Spin only magnetic moment of dipositive ion of Mn is:

To find the spin-only magnetic moment of the dipositive ion of manganese (Mn²⁺), we can follow these steps: ### Step 1: Determine the electronic configuration of manganese (Mn) Manganese has an atomic number of 25. Its ground state electronic configuration is: \[ \text{Mn: } [Ar] 3d^5 4s^2 \] ### Step 2: Determine the electronic configuration of Mn²⁺ When manganese loses two electrons to form Mn²⁺, the electrons are removed first from the 4s orbital, followed by the 3d orbital.
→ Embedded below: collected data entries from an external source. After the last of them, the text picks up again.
-- pv_equiv track=rewrite | github.com/nhimzu123/Big-O-Blue | 08_27_21_Stack_&_Queue/ex8.py | check
-- ===== SOURCE A (Python) =====
-- def check(s):
--     cost = 0
--     stack = []
--
--     for i in range(len(s)):
--         if s[i] == "<":
--             stack.append(s[i])
--         elif not stack:
--             break
--         else:
--             stack.pop()
--             cost = i + 1 if not stack else cost
--
--     return cost
-- ===== SOURCE B (Python) =====
-- def check(s):
--     # balance table: '<' -> +1, anything else -> -1 (mirrors A's elif)
--     bal = []
--     b = 0
--     for ch in s:
--         b += 1 if ch == "<" else -1
--         bal.append(b)
--     # truncation point: first index where the running balance goes negative
--     cut = len(bal)
--     for i in range(len(bal)):
--         if bal[i] < 0:
--             cut = i
--             break
--     # last zero-balance position strictly before the truncation point
--     ans = 0
--     for i in range(cut):
--         if bal[i] == 0:
--             ans = i + 1
--     return ans
-- ===== Notes on version B (the rewrite author's own statement) =====
-- stated objective: alternative
-- what changed: Replaces A's single stack-maintaining early-break pass with building a running-balance prefix table, then locating the first negative-balance index (the truncation point) and finally taking the last zero-balance position before it.
import Mathlib
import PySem

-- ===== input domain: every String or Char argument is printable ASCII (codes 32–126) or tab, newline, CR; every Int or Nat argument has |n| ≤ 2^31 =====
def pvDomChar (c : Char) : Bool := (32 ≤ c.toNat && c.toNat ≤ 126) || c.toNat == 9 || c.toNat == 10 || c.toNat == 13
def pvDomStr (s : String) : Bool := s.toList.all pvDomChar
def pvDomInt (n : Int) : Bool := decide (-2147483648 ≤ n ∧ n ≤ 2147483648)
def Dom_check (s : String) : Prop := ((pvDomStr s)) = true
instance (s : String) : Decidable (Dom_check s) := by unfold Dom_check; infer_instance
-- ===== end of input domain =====

-- B replaces A's single stack pass with a balance-table, truncation-point, last-zero scan; objective: alternative decomposition.

-- ===== PORT A =====
-- A's for-loop over s with stack and early break, as structural recursion with index i
def checkLoop : List Char → Int → Int → List Char → Int
  | [], _, cost, _ => cost
  | c :: rest, i, cost, stack =>
    if c = '<' then checkLoop rest (i + 1) cost (c :: stack)
    else match stack with
      | [] => cost                                   -- break
      | _ :: tl => checkLoop rest (i + 1) (if tl.isEmpty then i + 1 else cost) tl

def check (s : String) : Int := checkLoop s.toList 0 0 []

-- ===== PORT B =====
-- running-balance prefix table
def balances : List Char → Int → List Int
  | [], _ => []
  | c :: r, b =>
    let b' := b + (if c = '<' then 1 else -1)
    b' :: balances r b'

-- first index with negative balance (default: past the end)
def cutIdx : List Int → Int → Int
  | [], i => i
  | v :: r, i => if v < 0 then i else cutIdx r (i + 1)

-- last index+1 with zero balance among indices < cut
def lastZero : List Int → Int → Int → Int → Int
  | [], _, _, ans => ans
  | v :: r, i, cut, ans =>
    if i < cut then lastZero r (i + 1) cut (if v = 0 then i + 1 else ans) else ans

def check_alt (s : String) : Int :=
  let bal := balances s.toList 0
  let cut := cutIdx bal 0
  lastZero bal 0 cut 0

-- ===== PRECONDITION & SPEC =====
def Spec_check (s : String) (out : Int) : Prop := out = check_alt s
instance (s : String) (out : Int) : Decidable (Spec_check s out) := by unfold Spec_check; infer_instance

-- ===== CLAIM (what is proved, stated in full; the proofs are below) =====
def Claim_equal_check : Prop := ∀ (s : String), Dom_check s → Spec_check s (check s)

-- ===== LEMMAS AND PROOFS =====

-- common specification of both loops: running balance b, early stop on negative
def gspec : List Char → Int → Int → Int → Int
  | [], _, cost, _ => cost
  | c :: r, b, cost, i =>
    let b' := b + (if c = '<' then 1 else -1)
    if b' < 0 then cost else gspec r b' (if b' = 0 then i + 1 else cost) (i + 1)

theorem checkLoop_eq_gspec (cs : List Char) : ∀ (i cost : Int) (n : Nat),
    checkLoop cs i cost (List.replicate n '<') = gspec cs (n : Int) cost i := by
  induction cs with
  | nil => intro i cost n; rfl
  | cons c r ih =>
    intro i cost n
    by_cases hc : c = '<'
    · have hnn := Int.natCast_nonneg n
      have h1 : ¬ ((n : Int) + 1 < 0) := by omega
      have h2 : ¬ ((n : Int) + 1 = 0) := by omega
      simp only [checkLoop, gspec, hc]
      have hrep : ('<' :: List.replicate n '<') = List.replicate (n + 1) '<' := by
        simp [List.replicate_succ]
      rw [hrep, ih]
      have hcast : ((n + 1 : Nat) : Int) = (n : Int) + 1 := by push_cast; ring
      simp [hcast, h1, h2]
    · cases n with
      | zero =>
        simp [checkLoop, gspec, hc]
      | succ k =>
        simp only [checkLoop, gspec, hc, List.replicate_succ]
        rw [ih]
        have hb : (((k + 1 : Nat)) : Int) + (-1) = (k : Int) := by push_cast; ring
        have hk := Int.natCast_nonneg k
        have hneg : ¬ ((k : Int) < 0) := by omega
        have hz : ((k : Int) = 0) ↔ (k = 0) := by exact_mod_cast Iff.rfl
        simp only [hb, hneg, if_false, hz, List.isEmpty_iff,
          List.replicate_eq_nil_iff]

theorem cutIdx_ge : ∀ (bs : List Int) (i : Int), i ≤ cutIdx bs i := by
  intro bs
  induction bs with
  | nil => intro i; simp [cutIdx]
  | cons v r ih =>
    intro i
    simp only [cutIdx]
    split
    · omega
    · have := ih (i + 1); omega

theorem gspec_eq_lastZero (cs : List Char) : ∀ (b cost i : Int),
    gspec cs b cost i = lastZero (balances cs b) i (cutIdx (balances cs b) i) cost := by
  induction cs with
  | nil => intro b cost i; rfl
  | cons c r ih =>
    intro b cost i
    simp only [gspec, balances, cutIdx]
    by_cases hneg : b + (if c = '<' then 1 else -1) < 0
    · simp [hneg, lastZero]
    · have hcut : i < cutIdx (balances r (b + (if c = '<' then 1 else -1))) (i + 1) := by
        have := cutIdx_ge (balances r (b + (if c = '<' then 1 else -1))) (i + 1); omega
      simp only [if_neg hneg, lastZero, if_pos hcut]
      exact ih _ _ _

-- ===== VERDICT (by name: the statement is the Claim_ definition above) =====
theorem check_spec : Claim_equal_check := by
  intro s _
  show check s = check_alt s
  unfold check check_alt
  have h0 : checkLoop s.toList 0 0 [] = checkLoop s.toList 0 0 (List.replicate 0 '<') := rfl
  rw [h0, checkLoop_eq_gspec, gspec_eq_lastZero]
  norm_num
-- pv_equiv track=rewrite | github.com/haolunc/ARC-RL | reference_solutions/solutions/42a50994.py | transform
-- ===== SOURCE A (Python) =====
-- def transform(grid):
--
--     h = len(grid)
--     w = len(grid[0]) if h else 0
--
--     result = [[0] * w for _ in range(h)]
--
--     for r in range(h):
--         for c in range(w):
--             colour = grid[r][c]
--             if colour == 0:
--                 continue
--             keep = False
--             for dr in (-1, 0, 1):
--                 for dc in (-1, 0, 1):
--                     if dr == 0 and dc == 0:
--                         continue
--                     nr, nc = r + dr, c + dc
--                     if 0 <= nr < h and 0 <= nc < w and grid[nr][nc] == colour:
--                         keep = True
--                         break
--                 if keep:
--                     break
--             if keep:
--                 result[r][c] = colour
--
--     return result
-- ===== SOURCE B (Python) =====
-- def transform(grid):
--     h = len(grid)
--     w = len(grid[0]) if h else 0
--     rows = [row[:w] for row in grid]
--     zero_row = [0] * w
--
--     def shift(dr, dc):
--         # shifted[r][c] == rows[r+dr][c+dc] when in bounds, 0 otherwise
--         if dr == -1:
--             shifted = [zero_row] + rows[:-1]
--         elif dr == 1:
--             shifted = rows[1:] + [zero_row]
--         else:
--             shifted = rows
--         if dc == -1:
--             shifted = [[0] + row[:-1] for row in shifted]
--         elif dc == 1:
--             shifted = [row[1:] + [0] for row in shifted]
--         return shifted
--
--     mask = [[False] * w for _ in range(h)]
--     for dr, dc in ((-1, -1), (-1, 0), (-1, 1), (0, -1), (0, 1), (1, -1), (1, 0), (1, 1)):
--         s = shift(dr, dc)
--         mask = [[m or a == b for m, a, b in zip(mrow, grow, srow)]
--                 for mrow, grow, srow in zip(mask, rows, s)]
--     return [[v if m and v != 0 else 0 for m, v in zip(mrow, grow)]
--             for mrow, grow in zip(mask, rows)]
-- ===== Notes on version B (the rewrite author's own statement) =====
-- stated objective: faster
-- what changed: A scans the 8 neighbours of every cell with an early-break nested Python loop; B instead builds eight zero-padded shifted copies of the whole grid with list slicing and ORs elementwise equality into one boolean mask via zips, replacing per-cell index arithmetic by bulk list operations (measured ~1.6x at the largest size).
import Mathlib
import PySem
Thus, the electronic configuration of Mn²⁺ is: \[ \text{Mn}^{2+}: [Ar] 3d^5 4s^0 \] ### Step 3: Identify the number of unpaired electrons In the 3d subshell, there are 5 electrons. According to Hund's rule, these electrons will occupy separate orbitals before pairing up. Therefore, all 5 electrons in the 3d subshell are unpaired: - 3d: ↑ ↑ ↑ ↑ ↑ (5 unpaired electrons) So, the number of unpaired electrons (n) in Mn²⁺ is: \[ n = 5 \] ### Step 4: Use the formula for spin-only magnetic moment The formula for calculating the spin-only magnetic moment (μ) is given by: \[ \mu = \sqrt{n(n + 2)} \] where n is the number of unpaired electrons. ### Step 5: Substitute the value of n into the formula Now substituting the value of n: \[ \mu = \sqrt{5(5 + 2)} \] \[ \mu = \sqrt{5 \times 7} \] \[ \mu = \sqrt{35} \] ### Step 6: Express the result in terms of Bohr magnetons The spin-only magnetic moment is expressed in units of Bohr magnetons (μB): \[ \mu = \sqrt{35} \, \text{Bohr magnetons} \] ### Final Answer The spin-only magnetic moment of the dipositive ion of manganese (Mn²⁺) is: \[ \sqrt{35} \, \text{Bohr magnetons} \] ---